What is required
Two lines mark the range in the entries below: the one holding "-- pv_equiv track=rewrite" and the one holding "offset = t2 - t1". Set down those two and all lines between them, exactly.

☆ ☆ ☆ ☆ ☆ ☆ ☆

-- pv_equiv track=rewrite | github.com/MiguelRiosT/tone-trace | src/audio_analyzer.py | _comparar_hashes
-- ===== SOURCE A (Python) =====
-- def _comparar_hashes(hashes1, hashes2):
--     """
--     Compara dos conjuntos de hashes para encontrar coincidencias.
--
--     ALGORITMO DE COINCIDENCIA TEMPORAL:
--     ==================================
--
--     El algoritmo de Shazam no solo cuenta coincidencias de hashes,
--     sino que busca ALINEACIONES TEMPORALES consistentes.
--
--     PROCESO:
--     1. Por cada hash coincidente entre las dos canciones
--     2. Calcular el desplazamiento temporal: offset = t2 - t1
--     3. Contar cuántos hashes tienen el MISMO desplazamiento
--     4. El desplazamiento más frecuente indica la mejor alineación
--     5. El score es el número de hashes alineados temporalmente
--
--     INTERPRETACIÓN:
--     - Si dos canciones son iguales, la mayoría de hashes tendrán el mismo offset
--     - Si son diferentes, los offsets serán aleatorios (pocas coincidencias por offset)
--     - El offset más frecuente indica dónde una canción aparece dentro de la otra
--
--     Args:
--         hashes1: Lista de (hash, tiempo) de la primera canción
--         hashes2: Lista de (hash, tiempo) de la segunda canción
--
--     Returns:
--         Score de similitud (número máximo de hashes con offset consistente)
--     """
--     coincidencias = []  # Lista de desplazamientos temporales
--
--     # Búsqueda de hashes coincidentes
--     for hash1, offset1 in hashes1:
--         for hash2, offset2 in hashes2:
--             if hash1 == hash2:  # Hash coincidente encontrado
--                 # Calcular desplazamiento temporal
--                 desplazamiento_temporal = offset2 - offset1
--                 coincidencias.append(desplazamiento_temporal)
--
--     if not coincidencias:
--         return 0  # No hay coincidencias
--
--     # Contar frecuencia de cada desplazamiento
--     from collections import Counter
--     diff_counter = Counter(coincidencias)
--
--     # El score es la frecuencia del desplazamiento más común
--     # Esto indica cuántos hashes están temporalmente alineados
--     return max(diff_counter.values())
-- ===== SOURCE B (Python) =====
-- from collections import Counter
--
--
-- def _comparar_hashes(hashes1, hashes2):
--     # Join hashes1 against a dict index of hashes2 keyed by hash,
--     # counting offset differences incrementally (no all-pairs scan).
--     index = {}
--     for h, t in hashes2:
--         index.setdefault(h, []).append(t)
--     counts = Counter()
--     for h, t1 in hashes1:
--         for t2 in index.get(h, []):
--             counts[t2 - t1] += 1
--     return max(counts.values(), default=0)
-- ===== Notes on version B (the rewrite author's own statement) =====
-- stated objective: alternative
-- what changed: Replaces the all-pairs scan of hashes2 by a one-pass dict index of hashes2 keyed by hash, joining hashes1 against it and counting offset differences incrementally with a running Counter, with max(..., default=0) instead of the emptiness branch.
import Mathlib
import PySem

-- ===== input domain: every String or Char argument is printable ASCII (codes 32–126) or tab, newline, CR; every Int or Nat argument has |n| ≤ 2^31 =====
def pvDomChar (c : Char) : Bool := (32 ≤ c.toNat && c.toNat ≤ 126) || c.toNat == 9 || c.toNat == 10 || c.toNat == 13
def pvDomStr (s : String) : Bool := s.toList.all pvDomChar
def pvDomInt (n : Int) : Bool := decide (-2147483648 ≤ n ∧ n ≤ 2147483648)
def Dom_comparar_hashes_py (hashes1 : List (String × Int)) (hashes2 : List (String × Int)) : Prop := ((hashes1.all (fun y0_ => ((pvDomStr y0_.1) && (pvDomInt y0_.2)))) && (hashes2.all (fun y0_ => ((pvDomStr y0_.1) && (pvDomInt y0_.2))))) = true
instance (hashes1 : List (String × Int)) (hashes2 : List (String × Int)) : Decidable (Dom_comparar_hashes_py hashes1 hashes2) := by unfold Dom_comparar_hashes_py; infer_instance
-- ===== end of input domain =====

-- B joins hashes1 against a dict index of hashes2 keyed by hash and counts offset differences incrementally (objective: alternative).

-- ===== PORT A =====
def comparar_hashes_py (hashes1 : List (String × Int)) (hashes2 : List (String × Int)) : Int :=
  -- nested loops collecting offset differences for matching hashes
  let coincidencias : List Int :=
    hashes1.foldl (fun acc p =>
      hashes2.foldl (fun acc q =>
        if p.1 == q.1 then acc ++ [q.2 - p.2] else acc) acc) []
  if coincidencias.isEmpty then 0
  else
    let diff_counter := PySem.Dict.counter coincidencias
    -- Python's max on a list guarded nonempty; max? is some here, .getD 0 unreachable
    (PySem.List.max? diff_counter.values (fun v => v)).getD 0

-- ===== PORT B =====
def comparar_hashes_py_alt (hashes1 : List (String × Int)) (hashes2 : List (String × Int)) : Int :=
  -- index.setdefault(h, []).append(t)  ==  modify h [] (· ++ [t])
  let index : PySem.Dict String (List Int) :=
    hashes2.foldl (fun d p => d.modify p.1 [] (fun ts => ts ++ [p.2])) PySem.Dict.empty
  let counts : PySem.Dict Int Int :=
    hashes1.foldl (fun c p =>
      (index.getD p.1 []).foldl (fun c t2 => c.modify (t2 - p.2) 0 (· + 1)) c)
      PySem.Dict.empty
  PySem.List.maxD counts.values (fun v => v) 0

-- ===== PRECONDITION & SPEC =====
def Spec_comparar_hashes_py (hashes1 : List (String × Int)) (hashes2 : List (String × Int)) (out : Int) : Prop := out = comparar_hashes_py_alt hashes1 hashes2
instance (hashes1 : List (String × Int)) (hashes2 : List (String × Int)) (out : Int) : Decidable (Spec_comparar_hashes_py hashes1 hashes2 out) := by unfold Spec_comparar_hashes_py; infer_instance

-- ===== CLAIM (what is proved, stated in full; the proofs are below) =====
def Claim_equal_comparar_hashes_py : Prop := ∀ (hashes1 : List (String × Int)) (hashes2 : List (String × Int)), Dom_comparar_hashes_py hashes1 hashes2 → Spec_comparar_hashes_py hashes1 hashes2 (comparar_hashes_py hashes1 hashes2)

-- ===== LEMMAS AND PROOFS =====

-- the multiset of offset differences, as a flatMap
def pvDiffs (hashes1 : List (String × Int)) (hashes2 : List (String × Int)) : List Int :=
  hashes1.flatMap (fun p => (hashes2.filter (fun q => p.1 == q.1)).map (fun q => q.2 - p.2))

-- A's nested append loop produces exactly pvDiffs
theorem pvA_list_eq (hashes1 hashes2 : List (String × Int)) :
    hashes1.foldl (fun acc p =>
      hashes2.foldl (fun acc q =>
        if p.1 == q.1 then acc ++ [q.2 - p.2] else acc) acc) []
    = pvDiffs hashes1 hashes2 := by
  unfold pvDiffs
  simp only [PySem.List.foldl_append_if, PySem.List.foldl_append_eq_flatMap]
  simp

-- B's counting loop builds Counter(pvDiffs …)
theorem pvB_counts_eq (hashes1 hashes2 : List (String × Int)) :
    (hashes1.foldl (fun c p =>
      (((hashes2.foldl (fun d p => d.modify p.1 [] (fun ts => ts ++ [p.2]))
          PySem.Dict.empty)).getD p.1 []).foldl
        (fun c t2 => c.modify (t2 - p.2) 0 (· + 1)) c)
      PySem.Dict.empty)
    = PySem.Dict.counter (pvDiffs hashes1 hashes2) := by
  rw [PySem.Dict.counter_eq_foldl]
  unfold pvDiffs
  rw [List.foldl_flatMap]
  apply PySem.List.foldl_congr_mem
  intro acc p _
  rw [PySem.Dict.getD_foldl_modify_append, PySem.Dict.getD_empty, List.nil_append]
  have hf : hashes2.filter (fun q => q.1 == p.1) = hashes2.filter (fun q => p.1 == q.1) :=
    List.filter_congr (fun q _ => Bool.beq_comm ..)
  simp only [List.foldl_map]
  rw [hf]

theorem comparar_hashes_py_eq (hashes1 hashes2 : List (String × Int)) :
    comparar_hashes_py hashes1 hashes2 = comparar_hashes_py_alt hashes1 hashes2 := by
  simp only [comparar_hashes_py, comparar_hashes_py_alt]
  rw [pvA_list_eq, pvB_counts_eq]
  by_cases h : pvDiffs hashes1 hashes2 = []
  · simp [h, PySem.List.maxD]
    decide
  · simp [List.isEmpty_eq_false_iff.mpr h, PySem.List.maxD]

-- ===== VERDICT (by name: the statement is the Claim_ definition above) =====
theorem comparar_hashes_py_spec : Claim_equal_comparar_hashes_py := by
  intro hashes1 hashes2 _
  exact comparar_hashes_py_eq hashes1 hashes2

☆ ☆ ☆ ☆ ☆ ☆ ☆

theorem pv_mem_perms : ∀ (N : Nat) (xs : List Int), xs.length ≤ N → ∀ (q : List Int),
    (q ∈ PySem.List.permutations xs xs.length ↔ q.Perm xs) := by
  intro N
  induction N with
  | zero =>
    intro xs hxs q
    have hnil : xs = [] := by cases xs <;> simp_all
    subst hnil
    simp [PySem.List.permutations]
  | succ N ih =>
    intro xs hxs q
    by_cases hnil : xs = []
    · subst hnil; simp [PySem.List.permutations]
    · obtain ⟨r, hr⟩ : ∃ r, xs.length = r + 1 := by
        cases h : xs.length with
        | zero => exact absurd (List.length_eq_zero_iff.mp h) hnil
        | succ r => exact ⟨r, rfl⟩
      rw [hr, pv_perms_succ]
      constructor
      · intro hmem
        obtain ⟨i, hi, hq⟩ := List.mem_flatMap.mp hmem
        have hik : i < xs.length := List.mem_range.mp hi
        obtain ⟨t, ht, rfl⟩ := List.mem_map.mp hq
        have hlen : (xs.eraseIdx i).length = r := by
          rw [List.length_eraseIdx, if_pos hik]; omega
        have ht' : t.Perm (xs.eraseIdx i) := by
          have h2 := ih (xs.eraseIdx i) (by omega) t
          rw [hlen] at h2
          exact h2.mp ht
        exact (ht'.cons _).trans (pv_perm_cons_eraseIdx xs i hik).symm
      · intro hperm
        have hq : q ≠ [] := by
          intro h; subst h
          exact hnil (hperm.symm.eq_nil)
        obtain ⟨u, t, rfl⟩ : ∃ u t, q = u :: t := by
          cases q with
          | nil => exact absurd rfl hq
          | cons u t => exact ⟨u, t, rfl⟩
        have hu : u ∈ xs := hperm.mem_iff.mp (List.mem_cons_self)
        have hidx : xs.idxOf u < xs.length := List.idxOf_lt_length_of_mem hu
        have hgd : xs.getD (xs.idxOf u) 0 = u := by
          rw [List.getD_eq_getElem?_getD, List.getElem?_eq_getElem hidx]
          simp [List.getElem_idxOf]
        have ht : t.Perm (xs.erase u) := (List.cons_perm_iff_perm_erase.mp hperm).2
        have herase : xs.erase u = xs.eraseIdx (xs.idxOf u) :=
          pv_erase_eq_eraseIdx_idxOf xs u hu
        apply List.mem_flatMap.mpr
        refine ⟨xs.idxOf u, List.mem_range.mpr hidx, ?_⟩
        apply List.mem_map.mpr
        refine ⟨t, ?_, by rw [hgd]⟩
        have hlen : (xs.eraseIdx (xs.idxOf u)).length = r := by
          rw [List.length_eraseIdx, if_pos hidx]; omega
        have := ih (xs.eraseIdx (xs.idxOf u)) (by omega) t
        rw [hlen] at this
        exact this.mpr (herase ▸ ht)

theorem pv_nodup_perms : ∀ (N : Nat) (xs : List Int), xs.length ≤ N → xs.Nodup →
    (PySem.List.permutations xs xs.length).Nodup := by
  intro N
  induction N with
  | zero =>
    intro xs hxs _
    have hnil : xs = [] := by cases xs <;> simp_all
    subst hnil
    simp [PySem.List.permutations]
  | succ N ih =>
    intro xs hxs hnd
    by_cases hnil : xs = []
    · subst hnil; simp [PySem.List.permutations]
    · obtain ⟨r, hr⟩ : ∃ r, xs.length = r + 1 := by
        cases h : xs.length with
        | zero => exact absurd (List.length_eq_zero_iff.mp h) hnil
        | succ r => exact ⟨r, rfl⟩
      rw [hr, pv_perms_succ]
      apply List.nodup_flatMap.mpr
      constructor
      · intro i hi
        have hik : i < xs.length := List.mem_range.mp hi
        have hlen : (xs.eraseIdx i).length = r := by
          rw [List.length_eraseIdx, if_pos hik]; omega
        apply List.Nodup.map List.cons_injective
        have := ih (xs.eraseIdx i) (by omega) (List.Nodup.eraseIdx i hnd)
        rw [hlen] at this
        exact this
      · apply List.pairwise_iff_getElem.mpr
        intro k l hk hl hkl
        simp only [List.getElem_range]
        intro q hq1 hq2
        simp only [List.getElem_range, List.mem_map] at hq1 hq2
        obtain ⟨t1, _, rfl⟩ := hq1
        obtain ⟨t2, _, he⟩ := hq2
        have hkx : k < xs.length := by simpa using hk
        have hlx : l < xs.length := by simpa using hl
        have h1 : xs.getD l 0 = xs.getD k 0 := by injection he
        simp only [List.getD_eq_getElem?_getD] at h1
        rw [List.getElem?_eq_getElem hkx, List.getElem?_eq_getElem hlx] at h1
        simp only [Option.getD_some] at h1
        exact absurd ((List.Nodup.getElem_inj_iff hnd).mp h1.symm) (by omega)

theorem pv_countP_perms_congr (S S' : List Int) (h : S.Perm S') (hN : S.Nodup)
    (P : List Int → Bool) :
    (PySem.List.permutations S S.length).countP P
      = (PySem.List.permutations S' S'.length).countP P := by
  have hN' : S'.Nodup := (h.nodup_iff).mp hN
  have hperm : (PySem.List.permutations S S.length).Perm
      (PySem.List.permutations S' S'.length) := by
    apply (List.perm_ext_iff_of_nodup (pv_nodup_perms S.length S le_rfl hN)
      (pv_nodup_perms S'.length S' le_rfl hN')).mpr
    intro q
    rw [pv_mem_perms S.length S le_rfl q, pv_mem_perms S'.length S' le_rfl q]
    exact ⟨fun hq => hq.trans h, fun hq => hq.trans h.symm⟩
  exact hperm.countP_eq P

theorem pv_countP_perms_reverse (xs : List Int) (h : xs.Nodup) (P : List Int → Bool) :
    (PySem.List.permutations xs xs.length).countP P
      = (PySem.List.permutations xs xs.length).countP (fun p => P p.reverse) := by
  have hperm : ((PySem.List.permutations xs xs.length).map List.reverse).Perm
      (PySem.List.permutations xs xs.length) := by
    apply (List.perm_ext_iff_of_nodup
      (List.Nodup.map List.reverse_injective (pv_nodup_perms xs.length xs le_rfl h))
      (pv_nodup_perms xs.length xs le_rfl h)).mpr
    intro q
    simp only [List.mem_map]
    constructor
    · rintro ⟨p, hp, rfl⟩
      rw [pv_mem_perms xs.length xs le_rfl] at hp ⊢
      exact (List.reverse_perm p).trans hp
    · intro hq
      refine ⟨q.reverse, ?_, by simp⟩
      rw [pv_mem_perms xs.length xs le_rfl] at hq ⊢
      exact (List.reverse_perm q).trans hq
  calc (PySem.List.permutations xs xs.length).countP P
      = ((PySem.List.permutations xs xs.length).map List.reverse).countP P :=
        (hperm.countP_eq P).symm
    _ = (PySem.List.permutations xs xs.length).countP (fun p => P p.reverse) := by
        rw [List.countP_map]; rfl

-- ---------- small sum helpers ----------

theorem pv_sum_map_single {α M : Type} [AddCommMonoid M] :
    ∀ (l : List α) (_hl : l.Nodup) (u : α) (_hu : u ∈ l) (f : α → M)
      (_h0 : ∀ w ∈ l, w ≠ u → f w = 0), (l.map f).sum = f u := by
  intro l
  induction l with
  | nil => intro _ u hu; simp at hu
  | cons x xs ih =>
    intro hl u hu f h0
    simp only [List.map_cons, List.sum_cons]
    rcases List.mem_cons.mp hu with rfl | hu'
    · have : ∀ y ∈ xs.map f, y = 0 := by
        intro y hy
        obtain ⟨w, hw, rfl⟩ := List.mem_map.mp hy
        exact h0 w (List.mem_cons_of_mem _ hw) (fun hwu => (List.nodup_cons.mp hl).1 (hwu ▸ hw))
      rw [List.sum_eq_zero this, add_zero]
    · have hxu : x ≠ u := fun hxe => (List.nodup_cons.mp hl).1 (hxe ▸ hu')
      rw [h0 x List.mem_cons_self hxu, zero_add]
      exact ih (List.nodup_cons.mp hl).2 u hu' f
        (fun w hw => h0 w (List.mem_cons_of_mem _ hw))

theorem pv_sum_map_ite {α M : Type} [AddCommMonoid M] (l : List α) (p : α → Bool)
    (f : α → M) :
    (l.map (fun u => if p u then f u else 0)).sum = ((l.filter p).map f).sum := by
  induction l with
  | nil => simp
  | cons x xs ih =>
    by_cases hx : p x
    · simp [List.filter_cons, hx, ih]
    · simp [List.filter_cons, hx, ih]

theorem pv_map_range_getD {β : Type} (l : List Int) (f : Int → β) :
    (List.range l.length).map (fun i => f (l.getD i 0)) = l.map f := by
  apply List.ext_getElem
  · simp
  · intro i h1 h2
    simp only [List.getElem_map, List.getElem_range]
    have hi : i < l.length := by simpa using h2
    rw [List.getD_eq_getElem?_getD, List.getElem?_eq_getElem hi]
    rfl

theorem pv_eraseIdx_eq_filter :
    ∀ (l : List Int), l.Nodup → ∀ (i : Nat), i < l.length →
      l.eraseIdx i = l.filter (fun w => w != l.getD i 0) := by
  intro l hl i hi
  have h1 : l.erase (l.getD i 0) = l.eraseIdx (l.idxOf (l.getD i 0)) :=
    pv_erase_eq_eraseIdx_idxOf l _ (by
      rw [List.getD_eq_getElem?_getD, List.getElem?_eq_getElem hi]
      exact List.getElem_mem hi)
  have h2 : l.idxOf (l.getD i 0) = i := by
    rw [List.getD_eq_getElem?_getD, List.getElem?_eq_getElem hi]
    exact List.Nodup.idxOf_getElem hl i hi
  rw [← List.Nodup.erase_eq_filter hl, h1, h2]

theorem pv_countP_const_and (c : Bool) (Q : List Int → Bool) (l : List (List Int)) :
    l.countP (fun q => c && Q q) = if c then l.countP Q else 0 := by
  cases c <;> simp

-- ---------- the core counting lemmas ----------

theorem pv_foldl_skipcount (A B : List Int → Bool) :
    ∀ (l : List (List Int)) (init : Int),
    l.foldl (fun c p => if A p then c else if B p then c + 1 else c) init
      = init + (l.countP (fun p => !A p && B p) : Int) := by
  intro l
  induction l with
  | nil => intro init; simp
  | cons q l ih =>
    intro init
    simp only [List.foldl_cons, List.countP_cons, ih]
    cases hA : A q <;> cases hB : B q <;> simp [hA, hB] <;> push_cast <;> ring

☆ ☆ ☆ ☆ ☆ ☆ ☆

Answer box
-- pv_equiv track=rewrite | github.com/MiguelRiosT/tone-trace | src/audio_analyzer.py | _comparar_hashes
-- ===== SOURCE A (Python) =====
-- def _comparar_hashes(hashes1, hashes2):
--     """
--     Compara dos conjuntos de hashes para encontrar coincidencias.
--
--     ALGORITMO DE COINCIDENCIA TEMPORAL:
--     ==================================
--
--     El algoritmo de Shazam no solo cuenta coincidencias de hashes,
--     sino que busca ALINEACIONES TEMPORALES consistentes.
--
--     PROCESO:
--     1. Por cada hash coincidente entre las dos canciones
--     2. Calcular el desplazamiento temporal: offset = t2 - t1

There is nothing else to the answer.